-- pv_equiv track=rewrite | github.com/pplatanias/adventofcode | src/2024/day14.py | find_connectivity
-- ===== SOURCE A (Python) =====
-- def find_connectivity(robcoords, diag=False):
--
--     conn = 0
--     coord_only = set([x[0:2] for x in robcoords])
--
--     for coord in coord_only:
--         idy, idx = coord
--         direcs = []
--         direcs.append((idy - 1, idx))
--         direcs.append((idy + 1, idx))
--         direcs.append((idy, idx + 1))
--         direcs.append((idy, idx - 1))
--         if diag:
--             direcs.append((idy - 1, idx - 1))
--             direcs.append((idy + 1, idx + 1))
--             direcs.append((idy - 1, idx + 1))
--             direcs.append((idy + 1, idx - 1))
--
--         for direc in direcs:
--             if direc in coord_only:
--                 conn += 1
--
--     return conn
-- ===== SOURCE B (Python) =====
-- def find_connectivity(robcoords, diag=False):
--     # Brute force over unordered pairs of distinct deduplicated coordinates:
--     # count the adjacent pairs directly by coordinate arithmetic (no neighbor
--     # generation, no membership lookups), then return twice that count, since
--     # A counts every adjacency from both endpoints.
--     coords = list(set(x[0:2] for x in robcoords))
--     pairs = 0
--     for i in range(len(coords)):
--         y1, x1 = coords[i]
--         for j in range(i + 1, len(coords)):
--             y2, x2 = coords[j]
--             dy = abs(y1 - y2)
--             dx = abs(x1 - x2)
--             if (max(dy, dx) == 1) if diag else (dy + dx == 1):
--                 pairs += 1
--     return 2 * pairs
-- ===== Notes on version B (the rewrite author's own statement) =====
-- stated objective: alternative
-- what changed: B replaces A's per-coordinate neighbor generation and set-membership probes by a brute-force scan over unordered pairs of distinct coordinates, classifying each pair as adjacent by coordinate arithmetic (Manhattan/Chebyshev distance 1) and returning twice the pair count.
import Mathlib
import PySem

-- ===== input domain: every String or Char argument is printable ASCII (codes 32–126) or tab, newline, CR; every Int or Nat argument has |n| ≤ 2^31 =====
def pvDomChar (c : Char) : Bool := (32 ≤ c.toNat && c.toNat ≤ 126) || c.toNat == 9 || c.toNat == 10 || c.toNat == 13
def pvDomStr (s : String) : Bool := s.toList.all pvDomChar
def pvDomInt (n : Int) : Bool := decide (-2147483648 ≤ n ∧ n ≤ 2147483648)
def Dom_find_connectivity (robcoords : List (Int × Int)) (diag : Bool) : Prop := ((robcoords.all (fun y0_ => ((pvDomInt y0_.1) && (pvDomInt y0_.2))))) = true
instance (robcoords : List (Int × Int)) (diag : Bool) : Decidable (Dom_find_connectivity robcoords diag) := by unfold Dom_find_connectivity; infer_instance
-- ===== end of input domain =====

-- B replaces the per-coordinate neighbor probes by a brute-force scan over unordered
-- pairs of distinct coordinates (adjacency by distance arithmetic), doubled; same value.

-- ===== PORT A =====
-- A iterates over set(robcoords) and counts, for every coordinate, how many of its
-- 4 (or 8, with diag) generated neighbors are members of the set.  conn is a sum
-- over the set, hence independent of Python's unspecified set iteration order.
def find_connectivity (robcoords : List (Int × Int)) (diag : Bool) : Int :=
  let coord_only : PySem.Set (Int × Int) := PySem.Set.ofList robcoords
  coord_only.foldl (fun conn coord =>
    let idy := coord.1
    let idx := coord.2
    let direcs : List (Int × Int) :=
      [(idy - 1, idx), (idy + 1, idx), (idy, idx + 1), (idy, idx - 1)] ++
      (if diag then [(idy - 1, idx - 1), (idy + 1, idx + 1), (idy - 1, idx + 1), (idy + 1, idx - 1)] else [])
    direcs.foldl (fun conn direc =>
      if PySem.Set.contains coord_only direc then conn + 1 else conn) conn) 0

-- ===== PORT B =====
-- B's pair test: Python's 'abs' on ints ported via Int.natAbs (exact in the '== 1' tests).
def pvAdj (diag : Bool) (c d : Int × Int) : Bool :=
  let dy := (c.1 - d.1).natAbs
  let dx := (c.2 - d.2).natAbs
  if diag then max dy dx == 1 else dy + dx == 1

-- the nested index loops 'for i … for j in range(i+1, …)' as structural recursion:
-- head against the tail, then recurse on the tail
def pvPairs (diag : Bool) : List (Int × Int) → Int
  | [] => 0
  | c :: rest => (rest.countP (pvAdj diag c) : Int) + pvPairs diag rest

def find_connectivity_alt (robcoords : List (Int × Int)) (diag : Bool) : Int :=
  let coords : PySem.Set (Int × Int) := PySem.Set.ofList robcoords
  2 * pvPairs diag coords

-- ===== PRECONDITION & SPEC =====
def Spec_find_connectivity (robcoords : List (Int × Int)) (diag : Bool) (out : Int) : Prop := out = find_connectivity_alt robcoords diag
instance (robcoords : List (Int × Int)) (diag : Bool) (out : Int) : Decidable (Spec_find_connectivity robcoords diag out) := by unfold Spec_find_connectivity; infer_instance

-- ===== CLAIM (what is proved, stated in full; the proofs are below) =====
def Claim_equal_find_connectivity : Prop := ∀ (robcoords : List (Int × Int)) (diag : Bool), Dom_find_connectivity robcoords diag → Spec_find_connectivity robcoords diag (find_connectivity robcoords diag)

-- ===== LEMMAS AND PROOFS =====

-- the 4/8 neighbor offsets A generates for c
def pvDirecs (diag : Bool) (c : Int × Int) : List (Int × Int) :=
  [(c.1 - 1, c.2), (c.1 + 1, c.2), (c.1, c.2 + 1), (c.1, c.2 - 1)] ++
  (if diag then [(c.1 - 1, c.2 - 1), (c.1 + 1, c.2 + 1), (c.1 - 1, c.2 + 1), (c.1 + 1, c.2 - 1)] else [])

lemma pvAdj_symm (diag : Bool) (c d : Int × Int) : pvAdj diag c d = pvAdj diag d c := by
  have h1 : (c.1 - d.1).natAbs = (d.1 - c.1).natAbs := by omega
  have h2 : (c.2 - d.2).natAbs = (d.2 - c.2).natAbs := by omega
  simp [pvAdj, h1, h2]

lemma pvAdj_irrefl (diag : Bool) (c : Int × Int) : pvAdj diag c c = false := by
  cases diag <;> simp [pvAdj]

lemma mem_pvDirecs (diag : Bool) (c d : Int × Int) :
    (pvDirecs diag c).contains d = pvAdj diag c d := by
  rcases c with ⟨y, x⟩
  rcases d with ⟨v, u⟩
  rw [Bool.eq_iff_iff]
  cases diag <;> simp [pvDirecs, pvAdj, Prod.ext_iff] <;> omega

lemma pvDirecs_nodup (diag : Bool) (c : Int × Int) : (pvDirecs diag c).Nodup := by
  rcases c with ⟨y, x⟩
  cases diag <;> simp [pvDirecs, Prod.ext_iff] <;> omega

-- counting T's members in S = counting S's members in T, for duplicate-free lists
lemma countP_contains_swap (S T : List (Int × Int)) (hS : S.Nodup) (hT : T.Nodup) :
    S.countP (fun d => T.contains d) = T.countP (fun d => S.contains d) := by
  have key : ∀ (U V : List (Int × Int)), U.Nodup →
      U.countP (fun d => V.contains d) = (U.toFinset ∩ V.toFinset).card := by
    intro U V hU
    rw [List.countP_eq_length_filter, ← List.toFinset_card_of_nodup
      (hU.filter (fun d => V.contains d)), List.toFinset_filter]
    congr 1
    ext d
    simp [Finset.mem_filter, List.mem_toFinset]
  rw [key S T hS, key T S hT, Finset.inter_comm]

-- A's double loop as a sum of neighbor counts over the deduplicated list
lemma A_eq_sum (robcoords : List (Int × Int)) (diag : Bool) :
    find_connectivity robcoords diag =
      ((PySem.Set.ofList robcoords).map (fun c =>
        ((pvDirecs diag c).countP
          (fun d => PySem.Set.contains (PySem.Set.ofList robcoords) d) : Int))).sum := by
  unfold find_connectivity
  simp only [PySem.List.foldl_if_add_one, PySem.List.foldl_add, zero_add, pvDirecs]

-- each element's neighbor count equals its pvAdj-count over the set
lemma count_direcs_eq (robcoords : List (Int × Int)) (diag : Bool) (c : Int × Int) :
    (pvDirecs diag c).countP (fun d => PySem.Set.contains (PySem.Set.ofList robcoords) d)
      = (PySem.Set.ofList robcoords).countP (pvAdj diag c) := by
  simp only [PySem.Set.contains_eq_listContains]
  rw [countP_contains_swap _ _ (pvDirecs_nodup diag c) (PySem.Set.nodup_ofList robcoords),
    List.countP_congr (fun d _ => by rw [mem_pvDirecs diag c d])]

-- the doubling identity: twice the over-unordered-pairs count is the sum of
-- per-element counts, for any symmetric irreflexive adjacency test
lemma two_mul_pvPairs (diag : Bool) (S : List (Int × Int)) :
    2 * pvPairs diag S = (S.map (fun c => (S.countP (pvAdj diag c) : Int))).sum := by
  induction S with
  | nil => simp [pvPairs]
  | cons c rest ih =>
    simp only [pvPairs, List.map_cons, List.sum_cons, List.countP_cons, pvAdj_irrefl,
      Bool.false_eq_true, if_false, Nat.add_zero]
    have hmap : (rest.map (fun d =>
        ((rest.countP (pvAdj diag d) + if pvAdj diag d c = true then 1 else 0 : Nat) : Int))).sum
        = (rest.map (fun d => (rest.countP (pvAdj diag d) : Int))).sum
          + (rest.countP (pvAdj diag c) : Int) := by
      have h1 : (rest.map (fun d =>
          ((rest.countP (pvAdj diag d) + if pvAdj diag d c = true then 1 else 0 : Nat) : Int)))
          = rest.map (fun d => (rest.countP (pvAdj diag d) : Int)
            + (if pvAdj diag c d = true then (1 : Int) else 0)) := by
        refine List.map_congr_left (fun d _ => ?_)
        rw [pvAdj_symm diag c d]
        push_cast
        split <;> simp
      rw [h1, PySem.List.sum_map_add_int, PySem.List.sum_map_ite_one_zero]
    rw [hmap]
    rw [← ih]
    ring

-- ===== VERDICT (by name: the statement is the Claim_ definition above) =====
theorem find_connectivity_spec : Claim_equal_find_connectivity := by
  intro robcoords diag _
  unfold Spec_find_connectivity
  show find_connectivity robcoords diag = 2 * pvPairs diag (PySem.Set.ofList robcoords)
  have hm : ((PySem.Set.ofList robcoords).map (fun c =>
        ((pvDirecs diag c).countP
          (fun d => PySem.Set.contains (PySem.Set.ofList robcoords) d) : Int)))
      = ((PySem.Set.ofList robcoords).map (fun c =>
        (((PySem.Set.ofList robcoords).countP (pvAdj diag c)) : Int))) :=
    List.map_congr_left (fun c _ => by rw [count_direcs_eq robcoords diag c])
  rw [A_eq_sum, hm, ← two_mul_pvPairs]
################
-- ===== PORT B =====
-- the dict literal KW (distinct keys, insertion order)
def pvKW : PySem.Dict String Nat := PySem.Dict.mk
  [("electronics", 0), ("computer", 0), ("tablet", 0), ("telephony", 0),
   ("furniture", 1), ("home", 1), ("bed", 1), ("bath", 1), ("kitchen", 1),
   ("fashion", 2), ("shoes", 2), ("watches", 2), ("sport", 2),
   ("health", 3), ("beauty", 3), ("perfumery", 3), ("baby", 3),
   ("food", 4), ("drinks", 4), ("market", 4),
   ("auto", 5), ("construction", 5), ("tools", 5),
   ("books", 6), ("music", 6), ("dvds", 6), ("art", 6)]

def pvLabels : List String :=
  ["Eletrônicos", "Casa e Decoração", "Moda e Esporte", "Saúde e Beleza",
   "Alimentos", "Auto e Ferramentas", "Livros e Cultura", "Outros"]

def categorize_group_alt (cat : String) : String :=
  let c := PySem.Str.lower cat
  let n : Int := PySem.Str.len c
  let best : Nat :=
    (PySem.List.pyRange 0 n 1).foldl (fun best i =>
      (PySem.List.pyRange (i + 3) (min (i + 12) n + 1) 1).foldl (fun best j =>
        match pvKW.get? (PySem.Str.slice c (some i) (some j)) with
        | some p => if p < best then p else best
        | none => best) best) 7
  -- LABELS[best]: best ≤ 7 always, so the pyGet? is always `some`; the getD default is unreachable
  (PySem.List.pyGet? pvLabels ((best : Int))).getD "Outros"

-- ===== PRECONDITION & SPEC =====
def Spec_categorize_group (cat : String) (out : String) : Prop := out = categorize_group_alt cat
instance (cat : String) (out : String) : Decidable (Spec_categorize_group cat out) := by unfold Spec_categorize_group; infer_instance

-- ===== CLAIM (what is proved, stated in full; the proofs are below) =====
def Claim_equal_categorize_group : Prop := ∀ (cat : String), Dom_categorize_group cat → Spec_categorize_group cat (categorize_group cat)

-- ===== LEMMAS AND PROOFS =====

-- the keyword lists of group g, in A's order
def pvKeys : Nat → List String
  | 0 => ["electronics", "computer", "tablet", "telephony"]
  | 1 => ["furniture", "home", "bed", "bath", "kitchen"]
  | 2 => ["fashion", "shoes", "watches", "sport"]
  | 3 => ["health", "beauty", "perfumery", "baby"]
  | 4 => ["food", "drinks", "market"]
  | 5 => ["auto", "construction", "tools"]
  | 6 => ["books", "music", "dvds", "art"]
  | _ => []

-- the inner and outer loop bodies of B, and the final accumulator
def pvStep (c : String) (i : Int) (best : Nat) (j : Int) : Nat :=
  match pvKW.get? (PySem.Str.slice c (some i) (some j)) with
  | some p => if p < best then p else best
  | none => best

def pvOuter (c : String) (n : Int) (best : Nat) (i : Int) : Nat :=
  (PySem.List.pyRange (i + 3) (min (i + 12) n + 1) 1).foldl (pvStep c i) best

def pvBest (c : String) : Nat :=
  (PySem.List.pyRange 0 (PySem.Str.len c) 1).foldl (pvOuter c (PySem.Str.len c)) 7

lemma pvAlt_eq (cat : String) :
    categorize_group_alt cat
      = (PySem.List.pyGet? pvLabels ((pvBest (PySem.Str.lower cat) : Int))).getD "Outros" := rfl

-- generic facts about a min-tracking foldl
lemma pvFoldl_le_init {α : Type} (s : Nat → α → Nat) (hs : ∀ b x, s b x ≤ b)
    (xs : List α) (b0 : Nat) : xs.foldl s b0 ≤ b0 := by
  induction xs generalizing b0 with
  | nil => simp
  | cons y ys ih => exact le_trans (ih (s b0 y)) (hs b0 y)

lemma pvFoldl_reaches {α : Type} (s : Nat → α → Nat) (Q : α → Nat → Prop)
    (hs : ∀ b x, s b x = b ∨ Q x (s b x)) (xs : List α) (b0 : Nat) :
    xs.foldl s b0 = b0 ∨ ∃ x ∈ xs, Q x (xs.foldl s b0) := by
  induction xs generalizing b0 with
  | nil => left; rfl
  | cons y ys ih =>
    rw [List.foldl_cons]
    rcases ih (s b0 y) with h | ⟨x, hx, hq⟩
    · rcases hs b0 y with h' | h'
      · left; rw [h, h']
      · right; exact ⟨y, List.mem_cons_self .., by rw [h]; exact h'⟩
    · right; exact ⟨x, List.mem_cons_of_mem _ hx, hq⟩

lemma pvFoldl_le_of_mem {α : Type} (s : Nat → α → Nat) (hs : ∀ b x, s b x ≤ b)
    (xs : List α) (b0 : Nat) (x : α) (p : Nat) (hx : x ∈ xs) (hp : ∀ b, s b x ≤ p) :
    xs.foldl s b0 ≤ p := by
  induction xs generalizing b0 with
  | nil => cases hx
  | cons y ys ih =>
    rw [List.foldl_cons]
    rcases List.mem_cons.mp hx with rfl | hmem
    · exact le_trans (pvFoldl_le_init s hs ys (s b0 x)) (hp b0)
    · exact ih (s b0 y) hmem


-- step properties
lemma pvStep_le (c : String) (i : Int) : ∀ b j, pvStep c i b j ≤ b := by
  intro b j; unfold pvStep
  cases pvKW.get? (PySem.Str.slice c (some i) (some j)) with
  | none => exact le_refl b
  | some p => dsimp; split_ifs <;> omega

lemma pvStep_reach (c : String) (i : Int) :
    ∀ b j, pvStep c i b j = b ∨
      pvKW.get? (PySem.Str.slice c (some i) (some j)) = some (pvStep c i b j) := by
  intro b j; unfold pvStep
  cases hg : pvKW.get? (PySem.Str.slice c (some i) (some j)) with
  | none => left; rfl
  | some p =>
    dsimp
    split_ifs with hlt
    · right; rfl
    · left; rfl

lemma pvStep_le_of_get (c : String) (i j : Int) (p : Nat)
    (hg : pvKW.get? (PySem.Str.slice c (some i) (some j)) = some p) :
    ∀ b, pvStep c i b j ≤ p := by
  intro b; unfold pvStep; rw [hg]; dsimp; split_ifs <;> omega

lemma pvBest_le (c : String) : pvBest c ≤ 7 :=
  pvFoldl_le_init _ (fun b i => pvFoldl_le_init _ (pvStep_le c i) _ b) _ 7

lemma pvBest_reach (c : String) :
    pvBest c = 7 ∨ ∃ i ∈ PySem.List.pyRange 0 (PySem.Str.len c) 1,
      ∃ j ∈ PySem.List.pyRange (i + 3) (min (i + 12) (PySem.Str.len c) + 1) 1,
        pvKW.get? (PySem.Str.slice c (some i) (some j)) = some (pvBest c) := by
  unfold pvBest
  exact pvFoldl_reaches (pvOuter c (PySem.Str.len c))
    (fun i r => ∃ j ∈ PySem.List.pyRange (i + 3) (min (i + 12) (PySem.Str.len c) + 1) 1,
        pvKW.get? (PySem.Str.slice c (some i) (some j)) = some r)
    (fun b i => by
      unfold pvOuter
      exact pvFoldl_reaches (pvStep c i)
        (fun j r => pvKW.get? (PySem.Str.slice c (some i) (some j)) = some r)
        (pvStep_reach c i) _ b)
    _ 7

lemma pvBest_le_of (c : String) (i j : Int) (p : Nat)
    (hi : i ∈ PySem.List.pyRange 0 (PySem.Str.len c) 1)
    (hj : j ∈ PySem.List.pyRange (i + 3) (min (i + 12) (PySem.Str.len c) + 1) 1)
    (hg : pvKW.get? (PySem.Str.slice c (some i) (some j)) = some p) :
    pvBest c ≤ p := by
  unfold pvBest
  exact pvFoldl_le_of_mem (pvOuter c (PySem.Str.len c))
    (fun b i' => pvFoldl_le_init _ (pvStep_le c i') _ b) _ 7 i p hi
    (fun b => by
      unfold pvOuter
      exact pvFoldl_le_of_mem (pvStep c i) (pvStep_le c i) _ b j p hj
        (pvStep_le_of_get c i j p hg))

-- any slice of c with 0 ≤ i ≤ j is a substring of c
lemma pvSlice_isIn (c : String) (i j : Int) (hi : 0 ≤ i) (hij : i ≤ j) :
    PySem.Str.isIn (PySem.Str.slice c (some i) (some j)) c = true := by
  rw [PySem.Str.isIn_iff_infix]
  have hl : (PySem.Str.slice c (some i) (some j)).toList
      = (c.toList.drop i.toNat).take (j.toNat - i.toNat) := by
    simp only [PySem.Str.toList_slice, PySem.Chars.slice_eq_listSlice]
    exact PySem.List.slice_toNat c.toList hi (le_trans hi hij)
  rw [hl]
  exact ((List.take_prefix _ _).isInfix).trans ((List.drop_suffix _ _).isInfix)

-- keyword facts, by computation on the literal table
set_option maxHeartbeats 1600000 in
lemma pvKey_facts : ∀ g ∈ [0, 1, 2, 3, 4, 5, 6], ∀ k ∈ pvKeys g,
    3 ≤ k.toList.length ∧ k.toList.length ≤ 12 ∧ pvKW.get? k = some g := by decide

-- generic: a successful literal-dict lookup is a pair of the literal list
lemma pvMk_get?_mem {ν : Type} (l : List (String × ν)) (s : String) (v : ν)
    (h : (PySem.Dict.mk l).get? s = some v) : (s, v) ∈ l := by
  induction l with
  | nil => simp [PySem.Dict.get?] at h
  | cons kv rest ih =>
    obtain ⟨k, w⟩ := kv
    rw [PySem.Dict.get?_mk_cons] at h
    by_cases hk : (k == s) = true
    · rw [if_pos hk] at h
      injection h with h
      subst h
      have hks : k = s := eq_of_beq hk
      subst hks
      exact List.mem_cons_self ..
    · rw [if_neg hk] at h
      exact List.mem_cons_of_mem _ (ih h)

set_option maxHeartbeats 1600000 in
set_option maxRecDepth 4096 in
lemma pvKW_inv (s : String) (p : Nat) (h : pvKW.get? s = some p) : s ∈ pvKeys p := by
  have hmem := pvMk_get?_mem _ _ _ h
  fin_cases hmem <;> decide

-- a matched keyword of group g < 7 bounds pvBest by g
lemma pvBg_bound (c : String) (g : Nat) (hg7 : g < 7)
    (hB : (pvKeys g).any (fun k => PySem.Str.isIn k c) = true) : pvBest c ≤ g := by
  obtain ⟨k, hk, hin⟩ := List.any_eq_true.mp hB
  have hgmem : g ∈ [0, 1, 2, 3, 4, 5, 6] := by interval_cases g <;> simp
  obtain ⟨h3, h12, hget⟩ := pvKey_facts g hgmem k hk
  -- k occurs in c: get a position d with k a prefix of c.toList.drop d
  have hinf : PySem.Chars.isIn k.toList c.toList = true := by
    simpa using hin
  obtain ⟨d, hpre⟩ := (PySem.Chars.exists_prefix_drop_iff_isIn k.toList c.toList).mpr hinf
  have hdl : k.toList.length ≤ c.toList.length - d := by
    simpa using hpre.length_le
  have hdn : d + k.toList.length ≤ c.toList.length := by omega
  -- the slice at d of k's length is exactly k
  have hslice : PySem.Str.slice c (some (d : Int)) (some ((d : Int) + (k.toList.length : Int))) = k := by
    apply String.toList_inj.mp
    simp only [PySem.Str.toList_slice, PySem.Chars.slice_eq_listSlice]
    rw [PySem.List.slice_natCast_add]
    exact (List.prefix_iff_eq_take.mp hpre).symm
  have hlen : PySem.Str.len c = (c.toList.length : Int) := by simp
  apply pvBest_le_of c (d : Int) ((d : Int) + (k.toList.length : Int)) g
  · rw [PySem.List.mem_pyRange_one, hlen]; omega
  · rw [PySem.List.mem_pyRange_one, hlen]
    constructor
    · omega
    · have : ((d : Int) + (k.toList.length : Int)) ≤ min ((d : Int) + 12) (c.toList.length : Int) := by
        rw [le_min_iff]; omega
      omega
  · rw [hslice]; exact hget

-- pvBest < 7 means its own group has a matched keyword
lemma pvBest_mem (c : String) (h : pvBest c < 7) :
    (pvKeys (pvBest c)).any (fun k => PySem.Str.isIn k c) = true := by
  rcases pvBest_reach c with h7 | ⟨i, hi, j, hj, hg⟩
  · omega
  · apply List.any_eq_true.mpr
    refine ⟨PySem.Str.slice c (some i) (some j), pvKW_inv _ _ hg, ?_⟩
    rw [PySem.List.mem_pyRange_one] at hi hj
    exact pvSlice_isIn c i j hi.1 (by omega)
################
▶ _ABOUT THIS EXERCISE_: Reproduce, character for character, only the lines of the preceding data that start at the line with "let n : Int := PySem.Str.len c" and end at the line with "instance (cat : String)", both included.

▶ _ANSWER SPACE_:
  let n : Int := PySem.Str.len c
  let best : Nat :=
    (PySem.List.pyRange 0 n 1).foldl (fun best i =>
      (PySem.List.pyRange (i + 3) (min (i + 12) n + 1) 1).foldl (fun best j =>
        match pvKW.get? (PySem.Str.slice c (some i) (some j)) with
        | some p => if p < best then p else best
        | none => best) best) 7
  -- LABELS[best]: best ≤ 7 always, so the pyGet? is always `some`; the getD default is unreachable
  (PySem.List.pyGet? pvLabels ((best : Int))).getD "Outros"

-- ===== PRECONDITION & SPEC =====
def Spec_categorize_group (cat : String) (out : String) : Prop := out = categorize_group_alt cat
instance (cat : String) (out : String) : Decidable (Spec_categorize_group cat out) := by unfold Spec_categorize_group; infer_instance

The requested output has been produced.